Each line of the data below from the one holding "h, ih, PySem.Set.update]" to the one holding "pascal = [[1]]", inclusive, is to be reproduced exactly; no other line belongs in the answer.

**MATERIALS PROVIDED:**
*** Begin section ***

-- ===== PRECONDITION & SPEC =====
def Spec_solution (food_times : List Int) (k : Int) (out : Int) : Prop := out = solution_alt food_times k
instance (food_times : List Int) (k : Int) (out : Int) : Decidable (Spec_solution food_times k out) := by unfold Spec_solution; infer_instance

-- ===== CLAIM (what is proved, stated in full; the proofs are below) =====
def Claim_equal_solution : Prop := ∀ (food_times : List Int) (k : Int), Dom_solution food_times k → Spec_solution food_times k (solution food_times k)

-- ===== LEMMAS AND PROOFS =====

-- A's sorted pair list and B's survivor list, named for the proofs
def pvPairs (fl : List Int) : List (Int × Int) :=
  (PySem.List.enumerate fl 1).map (fun p => (p.2, p.1))

def pvS (fl : List Int) : List (Int × Int) :=
  PySem.List.sorted2 (pvPairs fl) (fun p => p.1) (fun p => p.2)

def pvRem (fl : List Int) (x : Int) : List Int :=
  ((PySem.List.enumerate fl 1).filter (fun p => decide (x < p.2))).map Prod.fst

-- intermediate flat sweep over the sorted pairs (proof vehicle between the two ports)
def pvLoopB (k : Int) : List (Int × Int) → Int → Int → Int
  | [], _, _ => -1
  | (v, idx) :: rest, t, prev =>
      if t + ((((v, idx) :: rest).length : Int)) * (v - prev) > k then
        PySem.List.pyGetD (PySem.List.sorted (((v, idx) :: rest).map Prod.snd) (fun x => x))
          (PySem.Int.mod (k - t) (((v, idx) :: rest).length : Int)) 0
      else pvLoopB k rest (t + ((((v, idx) :: rest).length : Int)) * (v - prev)) v

-- ---------- A = flat sweep (simulation of the grouped walk with the food set) ----------

-- the inner scan splits off the adjacent equal-time run
lemma pvRunA_spec (v : Int) (l : List (Int × Int)) (rs : PySem.Set Int) :
    pvRunA v l rs =
      (PySem.Set.update rs ((l.takeWhile (fun p => decide (p.1 = v))).map Prod.snd),
       l.dropWhile (fun p => decide (p.1 = v))) := by
  induction l generalizing rs with
  | nil => simp [pvRunA, PySem.Set.update]
  | cons hd rest ih =>
      obtain ⟨tm, idx⟩ := hd
      by_cases h : tm = v
      · simp [pvRunA, h, ih, PySem.Set.update]
      · simp [pvRunA, h, PySem.Set.update]
-- pv_equiv track=rewrite | github.com/GabrielGodefroy/StochasticInterpData | Table3/bell_number.py | compute_bell_triangle
-- ===== SOURCE A (Python) =====
-- def compute_bell_triangle(up_to):
-- 	bell_triangle = [[1]];
-- 	for i in range(1, up_to):
-- 		bell_triangle.append([None for a in range(i+1)])
-- 		for j in range(0,i+1):
-- 			if(j==0):
-- 				bell_triangle[i][j] = bell_triangle[i-1][i-1]
-- 			else:
-- 				bell_triangle[i][j] = bell_triangle[i-1][j-1] +\
-- 										bell_triangle[i][j-1]
-- 	return bell_triangle
-- ===== SOURCE B (Python) =====
-- def compute_bell_triangle(up_to):
--     n = up_to if up_to > 1 else 1
--     # Pascal's triangle rows: pascal[m][k] = C(m, k)
--     pascal = [[1]]
--     for _ in range(1, n):
--         p = pascal[-1]
--         pascal.append([x + y for x, y in zip([0] + p, p + [0])])
--     # Bell numbers via Touchard's recurrence: B(m+1) = sum_k C(m,k) B(k)
--     bell = [1]
--     for m in range(n - 1):
--         bell.append(sum(pascal[m][k] * bell[k] for k in range(m + 1)))
--     # closed form for triangle entries: T(i,j) = sum_m C(j,m) * B(i-j+m)
--     return [[sum(pascal[j][m] * bell[i - j + m] for m in range(j + 1))
--              for j in range(i + 1)]
--             for i in range(n)]
-- ===== Notes on version B (the rewrite author's own statement) =====
-- stated objective: alternative
-- what changed: B abandons A's in-place triangle recurrence entirely: it computes Pascal's triangle, then the Bell numbers by Touchard's recurrence B(m+1)=sum_k C(m,k)B(k), and finally each triangle entry directly by the closed form T(i,j)=sum_m C(j,m)*B(i-j+m), instead of filling each row from its neighbours.
import Mathlib
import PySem

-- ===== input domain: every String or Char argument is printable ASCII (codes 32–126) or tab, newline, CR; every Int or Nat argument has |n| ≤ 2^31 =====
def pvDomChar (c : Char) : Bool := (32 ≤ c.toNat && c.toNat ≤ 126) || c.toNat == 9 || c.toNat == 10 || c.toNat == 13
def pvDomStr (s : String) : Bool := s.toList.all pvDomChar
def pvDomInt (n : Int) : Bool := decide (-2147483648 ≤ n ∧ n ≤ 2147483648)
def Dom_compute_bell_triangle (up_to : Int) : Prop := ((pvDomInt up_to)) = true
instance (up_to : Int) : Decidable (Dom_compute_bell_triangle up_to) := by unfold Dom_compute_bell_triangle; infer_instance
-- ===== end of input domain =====

-- B replaces A's in-place neighbour recurrence by a different algorithm: Pascal's triangle,
-- then Bell numbers via Touchard's recurrence, then each entry by the binomial closed form
-- T(i,j) = sum_m C(j,m)*B(i-j+m) (objective: alternative; B is not faster).

-- ===== PORT A =====
-- bell_triangle[r][c]; both indices are always in range here, so the total getD form is exact
def pvIdx2 (t : List (List Int)) (r c : Int) : Int :=
  PySem.List.pyGetD (PySem.List.pyGetD t r []) c 0

-- the body of A's inner 'for j in range(0, i+1)' loop
def pvInnerA (i : Int) (bt : List (List Int)) (j : Int) : List (List Int) :=
  let v := if j = 0 then pvIdx2 bt (i-1) (i-1)
           else pvIdx2 bt (i-1) (j-1) + pvIdx2 bt i (j-1)
  PySem.List.pySetD bt i (PySem.List.pySetD (PySem.List.pyGetD bt i []) j v)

*** End section ***

**TASK SOLUTION:**
      · simp [pvRunA, h, ih, PySem.Set.update]
      · simp [pvRunA, h, PySem.Set.update]
-- pv_equiv track=rewrite | github.com/GabrielGodefroy/StochasticInterpData | Table3/bell_number.py | compute_bell_triangle
-- ===== SOURCE A (Python) =====
-- def compute_bell_triangle(up_to):
-- 	bell_triangle = [[1]];
-- 	for i in range(1, up_to):
-- 		bell_triangle.append([None for a in range(i+1)])
-- 		for j in range(0,i+1):
-- 			if(j==0):
-- 				bell_triangle[i][j] = bell_triangle[i-1][i-1]
-- 			else:
-- 				bell_triangle[i][j] = bell_triangle[i-1][j-1] +\
-- 										bell_triangle[i][j-1]
-- 	return bell_triangle
-- ===== SOURCE B (Python) =====
-- def compute_bell_triangle(up_to):
--     n = up_to if up_to > 1 else 1
--     # Pascal's triangle rows: pascal[m][k] = C(m, k)
--     pascal = [[1]]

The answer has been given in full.